§ **Supplied data**
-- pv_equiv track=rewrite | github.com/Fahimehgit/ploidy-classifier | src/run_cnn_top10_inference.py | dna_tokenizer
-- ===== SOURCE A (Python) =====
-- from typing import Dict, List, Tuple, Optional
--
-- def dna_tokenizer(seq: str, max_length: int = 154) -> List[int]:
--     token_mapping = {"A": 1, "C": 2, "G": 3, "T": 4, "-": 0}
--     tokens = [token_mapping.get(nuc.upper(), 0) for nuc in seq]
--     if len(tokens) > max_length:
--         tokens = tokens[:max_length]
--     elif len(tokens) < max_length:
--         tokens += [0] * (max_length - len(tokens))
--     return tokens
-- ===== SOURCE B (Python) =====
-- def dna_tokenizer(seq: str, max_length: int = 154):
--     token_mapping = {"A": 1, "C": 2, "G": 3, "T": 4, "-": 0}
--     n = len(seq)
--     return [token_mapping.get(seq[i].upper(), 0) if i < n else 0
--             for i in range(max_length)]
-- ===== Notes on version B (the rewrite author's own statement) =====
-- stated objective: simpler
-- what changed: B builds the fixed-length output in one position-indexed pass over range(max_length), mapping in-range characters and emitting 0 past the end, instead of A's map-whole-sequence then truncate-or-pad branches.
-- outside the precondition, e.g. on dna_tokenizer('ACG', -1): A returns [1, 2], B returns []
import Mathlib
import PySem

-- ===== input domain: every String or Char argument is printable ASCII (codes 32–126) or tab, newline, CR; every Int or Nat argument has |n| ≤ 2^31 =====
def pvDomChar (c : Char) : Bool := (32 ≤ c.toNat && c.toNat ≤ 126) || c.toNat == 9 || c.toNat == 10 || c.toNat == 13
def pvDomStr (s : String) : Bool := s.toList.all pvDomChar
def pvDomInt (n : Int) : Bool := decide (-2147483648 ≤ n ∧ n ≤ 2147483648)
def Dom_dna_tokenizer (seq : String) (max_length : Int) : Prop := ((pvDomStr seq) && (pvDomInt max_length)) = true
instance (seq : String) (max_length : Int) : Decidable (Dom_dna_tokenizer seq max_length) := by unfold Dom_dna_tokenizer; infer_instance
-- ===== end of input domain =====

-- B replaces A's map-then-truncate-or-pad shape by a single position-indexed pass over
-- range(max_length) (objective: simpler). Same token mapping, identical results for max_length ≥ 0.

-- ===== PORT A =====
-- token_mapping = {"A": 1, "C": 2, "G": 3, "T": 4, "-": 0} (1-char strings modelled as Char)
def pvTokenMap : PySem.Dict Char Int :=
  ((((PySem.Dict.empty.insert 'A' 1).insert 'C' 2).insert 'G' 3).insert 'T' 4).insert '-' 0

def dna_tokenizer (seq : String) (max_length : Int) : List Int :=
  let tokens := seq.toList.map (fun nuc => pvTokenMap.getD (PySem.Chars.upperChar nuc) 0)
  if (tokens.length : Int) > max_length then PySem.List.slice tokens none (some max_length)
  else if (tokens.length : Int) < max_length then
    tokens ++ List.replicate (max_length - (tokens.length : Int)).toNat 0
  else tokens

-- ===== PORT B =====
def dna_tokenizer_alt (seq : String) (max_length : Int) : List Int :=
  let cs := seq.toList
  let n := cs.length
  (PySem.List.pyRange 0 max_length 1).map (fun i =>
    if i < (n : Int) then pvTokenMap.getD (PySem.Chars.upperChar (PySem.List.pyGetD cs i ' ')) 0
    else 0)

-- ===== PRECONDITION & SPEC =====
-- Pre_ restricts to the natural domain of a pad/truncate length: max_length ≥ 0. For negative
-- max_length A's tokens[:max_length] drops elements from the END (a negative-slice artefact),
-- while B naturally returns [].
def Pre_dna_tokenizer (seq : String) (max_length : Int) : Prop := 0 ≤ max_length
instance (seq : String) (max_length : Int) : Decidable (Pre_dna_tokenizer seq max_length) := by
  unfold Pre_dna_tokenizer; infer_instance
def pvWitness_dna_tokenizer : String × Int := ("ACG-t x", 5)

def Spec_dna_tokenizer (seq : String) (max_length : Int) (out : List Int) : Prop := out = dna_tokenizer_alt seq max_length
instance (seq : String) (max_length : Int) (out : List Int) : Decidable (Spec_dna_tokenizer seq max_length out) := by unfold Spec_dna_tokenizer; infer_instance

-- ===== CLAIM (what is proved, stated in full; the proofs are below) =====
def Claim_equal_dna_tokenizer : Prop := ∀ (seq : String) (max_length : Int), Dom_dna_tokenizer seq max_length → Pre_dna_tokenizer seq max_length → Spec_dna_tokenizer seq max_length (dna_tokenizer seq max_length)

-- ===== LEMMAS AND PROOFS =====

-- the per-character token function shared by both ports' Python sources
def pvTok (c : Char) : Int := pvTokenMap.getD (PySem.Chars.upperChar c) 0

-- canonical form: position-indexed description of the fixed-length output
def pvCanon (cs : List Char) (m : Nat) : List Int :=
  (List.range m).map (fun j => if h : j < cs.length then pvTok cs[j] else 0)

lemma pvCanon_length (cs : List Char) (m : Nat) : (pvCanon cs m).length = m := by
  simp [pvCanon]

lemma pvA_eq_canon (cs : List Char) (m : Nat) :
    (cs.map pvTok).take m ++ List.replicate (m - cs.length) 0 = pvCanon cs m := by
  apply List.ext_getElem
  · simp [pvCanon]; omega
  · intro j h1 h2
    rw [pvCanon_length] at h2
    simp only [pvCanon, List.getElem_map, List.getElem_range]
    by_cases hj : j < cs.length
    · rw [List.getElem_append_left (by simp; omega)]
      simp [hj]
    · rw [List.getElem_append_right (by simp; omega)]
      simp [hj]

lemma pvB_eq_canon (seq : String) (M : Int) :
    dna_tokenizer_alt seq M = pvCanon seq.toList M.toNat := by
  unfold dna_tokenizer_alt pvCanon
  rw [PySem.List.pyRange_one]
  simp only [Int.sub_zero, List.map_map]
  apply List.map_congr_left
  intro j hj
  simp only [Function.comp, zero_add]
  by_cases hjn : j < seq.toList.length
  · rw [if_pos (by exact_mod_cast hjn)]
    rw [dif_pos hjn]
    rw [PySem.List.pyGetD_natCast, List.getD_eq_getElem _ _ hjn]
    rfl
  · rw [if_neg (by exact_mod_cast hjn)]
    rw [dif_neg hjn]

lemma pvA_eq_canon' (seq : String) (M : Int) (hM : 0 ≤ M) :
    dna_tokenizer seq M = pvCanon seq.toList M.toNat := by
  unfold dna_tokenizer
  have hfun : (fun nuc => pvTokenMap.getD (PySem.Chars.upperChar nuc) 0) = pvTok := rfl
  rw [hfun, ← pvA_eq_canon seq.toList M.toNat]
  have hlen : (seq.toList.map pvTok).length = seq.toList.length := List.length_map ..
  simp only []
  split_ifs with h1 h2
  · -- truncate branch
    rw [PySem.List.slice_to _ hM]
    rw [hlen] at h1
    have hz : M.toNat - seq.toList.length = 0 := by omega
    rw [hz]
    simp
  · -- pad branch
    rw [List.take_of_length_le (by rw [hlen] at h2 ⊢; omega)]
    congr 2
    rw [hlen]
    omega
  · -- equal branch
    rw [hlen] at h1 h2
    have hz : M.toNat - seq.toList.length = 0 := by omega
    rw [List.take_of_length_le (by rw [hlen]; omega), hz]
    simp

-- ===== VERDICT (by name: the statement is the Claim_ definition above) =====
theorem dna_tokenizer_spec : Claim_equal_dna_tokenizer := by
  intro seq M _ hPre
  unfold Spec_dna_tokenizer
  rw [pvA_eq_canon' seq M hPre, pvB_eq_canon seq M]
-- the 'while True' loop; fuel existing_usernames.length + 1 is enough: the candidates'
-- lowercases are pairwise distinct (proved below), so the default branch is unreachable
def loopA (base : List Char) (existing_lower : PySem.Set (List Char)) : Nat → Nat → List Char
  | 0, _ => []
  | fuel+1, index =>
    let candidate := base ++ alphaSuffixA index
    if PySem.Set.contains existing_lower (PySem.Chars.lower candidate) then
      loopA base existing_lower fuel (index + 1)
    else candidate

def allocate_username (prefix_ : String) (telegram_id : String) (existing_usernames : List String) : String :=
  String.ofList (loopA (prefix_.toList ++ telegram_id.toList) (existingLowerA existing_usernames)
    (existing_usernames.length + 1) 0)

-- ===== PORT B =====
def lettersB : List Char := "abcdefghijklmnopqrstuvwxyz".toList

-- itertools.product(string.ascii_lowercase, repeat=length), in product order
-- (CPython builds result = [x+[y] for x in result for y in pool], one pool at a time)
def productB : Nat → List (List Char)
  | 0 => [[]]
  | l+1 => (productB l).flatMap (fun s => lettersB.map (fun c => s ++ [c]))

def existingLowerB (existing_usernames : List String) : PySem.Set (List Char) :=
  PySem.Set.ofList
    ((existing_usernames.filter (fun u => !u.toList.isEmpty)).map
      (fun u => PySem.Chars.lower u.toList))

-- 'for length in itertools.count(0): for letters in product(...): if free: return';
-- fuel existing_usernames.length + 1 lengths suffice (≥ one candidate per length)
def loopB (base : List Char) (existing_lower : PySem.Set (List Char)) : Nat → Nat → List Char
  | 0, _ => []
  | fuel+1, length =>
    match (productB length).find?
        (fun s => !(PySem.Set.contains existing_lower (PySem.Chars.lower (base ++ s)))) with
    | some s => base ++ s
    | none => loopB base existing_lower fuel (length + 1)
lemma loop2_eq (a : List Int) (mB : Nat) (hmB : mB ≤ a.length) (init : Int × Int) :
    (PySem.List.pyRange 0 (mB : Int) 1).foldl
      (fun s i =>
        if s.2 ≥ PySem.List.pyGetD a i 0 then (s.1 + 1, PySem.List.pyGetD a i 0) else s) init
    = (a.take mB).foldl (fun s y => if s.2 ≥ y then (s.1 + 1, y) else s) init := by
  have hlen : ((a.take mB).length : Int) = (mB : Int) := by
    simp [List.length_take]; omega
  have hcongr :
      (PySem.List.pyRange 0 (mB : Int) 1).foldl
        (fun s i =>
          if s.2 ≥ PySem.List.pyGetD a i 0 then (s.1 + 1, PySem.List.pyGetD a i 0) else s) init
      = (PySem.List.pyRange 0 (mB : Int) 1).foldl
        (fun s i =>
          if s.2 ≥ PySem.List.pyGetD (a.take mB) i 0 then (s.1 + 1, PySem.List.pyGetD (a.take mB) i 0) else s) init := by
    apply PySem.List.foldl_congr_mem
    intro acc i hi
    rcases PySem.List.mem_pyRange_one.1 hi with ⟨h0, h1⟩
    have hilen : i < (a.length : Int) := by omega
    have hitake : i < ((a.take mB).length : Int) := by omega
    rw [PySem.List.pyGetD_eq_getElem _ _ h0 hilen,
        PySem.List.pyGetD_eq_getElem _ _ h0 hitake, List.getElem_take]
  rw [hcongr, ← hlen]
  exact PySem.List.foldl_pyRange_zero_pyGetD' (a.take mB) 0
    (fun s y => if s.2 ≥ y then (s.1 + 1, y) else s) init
---
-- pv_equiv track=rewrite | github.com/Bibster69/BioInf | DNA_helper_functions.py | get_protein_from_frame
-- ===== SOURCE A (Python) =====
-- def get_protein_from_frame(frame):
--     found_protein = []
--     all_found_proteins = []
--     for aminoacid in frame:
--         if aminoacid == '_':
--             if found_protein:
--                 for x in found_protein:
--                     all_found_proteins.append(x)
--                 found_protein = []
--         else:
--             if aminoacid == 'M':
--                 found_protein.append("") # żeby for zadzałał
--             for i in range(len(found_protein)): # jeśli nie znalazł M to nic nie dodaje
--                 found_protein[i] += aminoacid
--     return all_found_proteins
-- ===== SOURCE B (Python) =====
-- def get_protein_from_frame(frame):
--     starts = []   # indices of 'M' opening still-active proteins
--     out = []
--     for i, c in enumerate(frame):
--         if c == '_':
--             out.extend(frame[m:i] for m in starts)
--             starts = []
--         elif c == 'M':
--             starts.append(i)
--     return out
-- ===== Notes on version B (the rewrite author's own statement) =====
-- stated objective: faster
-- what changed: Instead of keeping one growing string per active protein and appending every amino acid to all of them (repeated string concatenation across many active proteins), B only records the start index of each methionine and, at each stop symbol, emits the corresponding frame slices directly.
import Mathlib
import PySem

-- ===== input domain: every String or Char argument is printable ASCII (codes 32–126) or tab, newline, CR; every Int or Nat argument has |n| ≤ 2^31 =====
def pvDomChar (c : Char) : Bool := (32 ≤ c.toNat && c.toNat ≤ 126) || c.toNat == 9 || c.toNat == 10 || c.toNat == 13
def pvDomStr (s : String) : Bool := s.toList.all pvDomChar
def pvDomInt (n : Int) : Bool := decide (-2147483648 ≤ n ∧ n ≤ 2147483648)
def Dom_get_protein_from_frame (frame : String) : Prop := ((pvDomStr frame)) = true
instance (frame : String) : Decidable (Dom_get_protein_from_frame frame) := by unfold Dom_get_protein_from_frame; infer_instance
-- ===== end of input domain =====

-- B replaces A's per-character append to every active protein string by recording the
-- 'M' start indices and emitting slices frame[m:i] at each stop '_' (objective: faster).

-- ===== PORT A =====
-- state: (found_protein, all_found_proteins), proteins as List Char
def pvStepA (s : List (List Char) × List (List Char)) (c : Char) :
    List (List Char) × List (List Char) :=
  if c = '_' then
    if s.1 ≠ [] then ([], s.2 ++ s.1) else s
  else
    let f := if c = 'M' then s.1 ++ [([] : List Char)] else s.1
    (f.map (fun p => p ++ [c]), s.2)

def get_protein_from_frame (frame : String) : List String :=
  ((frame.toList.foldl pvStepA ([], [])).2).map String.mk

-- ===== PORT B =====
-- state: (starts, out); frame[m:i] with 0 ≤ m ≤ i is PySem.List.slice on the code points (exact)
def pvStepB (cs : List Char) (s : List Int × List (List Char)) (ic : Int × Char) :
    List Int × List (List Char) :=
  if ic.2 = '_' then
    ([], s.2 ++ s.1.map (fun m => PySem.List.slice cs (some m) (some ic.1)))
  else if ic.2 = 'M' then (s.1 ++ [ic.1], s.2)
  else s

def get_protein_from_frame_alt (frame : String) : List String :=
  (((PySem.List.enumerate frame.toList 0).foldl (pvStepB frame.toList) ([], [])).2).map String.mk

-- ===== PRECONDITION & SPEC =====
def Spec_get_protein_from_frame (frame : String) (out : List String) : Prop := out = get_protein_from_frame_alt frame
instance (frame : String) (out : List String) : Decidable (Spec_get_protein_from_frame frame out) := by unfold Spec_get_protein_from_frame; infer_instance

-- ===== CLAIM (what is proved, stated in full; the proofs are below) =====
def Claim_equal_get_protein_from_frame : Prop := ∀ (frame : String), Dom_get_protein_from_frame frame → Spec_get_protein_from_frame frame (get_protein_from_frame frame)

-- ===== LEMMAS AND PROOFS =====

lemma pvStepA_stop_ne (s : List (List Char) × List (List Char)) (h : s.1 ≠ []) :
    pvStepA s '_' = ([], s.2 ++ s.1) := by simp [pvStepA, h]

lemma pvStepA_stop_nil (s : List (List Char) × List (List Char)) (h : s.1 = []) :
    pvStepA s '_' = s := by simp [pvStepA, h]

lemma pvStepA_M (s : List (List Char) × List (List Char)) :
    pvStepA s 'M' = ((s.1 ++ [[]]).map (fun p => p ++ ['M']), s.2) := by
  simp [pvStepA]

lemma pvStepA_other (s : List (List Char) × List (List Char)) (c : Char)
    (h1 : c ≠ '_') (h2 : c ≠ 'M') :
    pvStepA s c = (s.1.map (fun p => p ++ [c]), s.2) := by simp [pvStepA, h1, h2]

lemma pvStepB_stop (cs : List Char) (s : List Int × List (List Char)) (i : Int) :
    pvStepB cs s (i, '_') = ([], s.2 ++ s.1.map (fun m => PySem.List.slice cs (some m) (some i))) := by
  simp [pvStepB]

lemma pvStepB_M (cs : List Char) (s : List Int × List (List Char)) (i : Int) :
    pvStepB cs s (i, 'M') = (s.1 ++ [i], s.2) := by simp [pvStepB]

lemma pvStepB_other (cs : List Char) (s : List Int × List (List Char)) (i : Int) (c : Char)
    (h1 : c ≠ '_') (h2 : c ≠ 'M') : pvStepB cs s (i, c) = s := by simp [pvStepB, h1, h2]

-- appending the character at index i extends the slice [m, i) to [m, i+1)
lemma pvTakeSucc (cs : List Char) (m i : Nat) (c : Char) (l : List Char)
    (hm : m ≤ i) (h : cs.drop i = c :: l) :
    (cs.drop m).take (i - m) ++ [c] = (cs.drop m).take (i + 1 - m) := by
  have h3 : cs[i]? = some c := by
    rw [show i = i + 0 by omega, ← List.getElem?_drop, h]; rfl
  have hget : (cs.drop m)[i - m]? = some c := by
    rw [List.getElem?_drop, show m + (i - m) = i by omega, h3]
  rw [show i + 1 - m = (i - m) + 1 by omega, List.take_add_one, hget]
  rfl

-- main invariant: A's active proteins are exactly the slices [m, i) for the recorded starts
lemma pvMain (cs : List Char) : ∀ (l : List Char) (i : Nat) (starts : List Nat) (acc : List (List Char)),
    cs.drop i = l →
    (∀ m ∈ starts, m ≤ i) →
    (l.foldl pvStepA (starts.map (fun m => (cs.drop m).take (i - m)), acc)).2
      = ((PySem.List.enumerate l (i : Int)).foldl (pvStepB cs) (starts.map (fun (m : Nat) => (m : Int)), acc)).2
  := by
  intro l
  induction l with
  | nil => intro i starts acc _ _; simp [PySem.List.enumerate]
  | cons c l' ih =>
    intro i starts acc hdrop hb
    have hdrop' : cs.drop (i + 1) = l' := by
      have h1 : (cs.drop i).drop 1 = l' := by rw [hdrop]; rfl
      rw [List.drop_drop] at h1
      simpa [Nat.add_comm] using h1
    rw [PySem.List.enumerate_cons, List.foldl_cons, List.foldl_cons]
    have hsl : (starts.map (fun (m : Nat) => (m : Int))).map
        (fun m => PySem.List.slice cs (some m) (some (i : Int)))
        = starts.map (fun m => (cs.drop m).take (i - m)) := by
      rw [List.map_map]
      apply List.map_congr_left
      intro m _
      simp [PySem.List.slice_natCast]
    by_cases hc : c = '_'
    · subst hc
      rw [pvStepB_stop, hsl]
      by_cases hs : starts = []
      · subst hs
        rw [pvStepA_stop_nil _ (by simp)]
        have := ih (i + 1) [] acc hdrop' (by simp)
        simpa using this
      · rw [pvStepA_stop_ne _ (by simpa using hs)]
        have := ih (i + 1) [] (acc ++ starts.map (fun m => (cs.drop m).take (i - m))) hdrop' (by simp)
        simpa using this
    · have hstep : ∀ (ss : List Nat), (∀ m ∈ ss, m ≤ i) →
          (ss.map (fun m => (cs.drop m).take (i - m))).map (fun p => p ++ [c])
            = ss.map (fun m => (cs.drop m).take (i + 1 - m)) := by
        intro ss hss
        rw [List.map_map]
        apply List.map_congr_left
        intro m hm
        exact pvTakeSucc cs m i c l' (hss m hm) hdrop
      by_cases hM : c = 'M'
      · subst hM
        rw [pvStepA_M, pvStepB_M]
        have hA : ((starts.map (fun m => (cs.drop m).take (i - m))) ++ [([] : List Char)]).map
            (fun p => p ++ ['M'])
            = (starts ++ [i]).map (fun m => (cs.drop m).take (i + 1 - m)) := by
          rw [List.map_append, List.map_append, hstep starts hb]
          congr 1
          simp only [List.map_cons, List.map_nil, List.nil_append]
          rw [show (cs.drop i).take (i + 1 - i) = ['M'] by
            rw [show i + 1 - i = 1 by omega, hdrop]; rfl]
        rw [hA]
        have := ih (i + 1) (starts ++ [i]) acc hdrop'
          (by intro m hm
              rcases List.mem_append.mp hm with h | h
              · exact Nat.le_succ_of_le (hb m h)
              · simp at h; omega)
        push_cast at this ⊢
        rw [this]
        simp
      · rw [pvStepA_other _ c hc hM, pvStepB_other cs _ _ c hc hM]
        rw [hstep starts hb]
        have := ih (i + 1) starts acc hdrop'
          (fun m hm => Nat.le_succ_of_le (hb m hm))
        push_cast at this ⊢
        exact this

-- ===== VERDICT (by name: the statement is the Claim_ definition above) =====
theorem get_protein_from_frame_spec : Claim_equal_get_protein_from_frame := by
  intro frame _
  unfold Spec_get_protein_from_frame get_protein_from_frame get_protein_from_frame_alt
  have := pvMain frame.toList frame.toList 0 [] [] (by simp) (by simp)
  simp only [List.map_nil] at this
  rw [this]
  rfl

§ **Work order**
Retype, exactly and in full, the lines above from the one containing "-- main invariant: A's" through the one containing "simpa [Nat.add_comm] using h1".

§ **The answer**
-- main invariant: A's active proteins are exactly the slices [m, i) for the recorded starts
lemma pvMain (cs : List Char) : ∀ (l : List Char) (i : Nat) (starts : List Nat) (acc : List (List Char)),
    cs.drop i = l →
    (∀ m ∈ starts, m ≤ i) →
    (l.foldl pvStepA (starts.map (fun m => (cs.drop m).take (i - m)), acc)).2
      = ((PySem.List.enumerate l (i : Int)).foldl (pvStepB cs) (starts.map (fun (m : Nat) => (m : Int)), acc)).2
  := by
  intro l
  induction l with
  | nil => intro i starts acc _ _; simp [PySem.List.enumerate]
  | cons c l' ih =>
    intro i starts acc hdrop hb
    have hdrop' : cs.drop (i + 1) = l' := by
      have h1 : (cs.drop i).drop 1 = l' := by rw [hdrop]; rfl
      rw [List.drop_drop] at h1
      simpa [Nat.add_comm] using h1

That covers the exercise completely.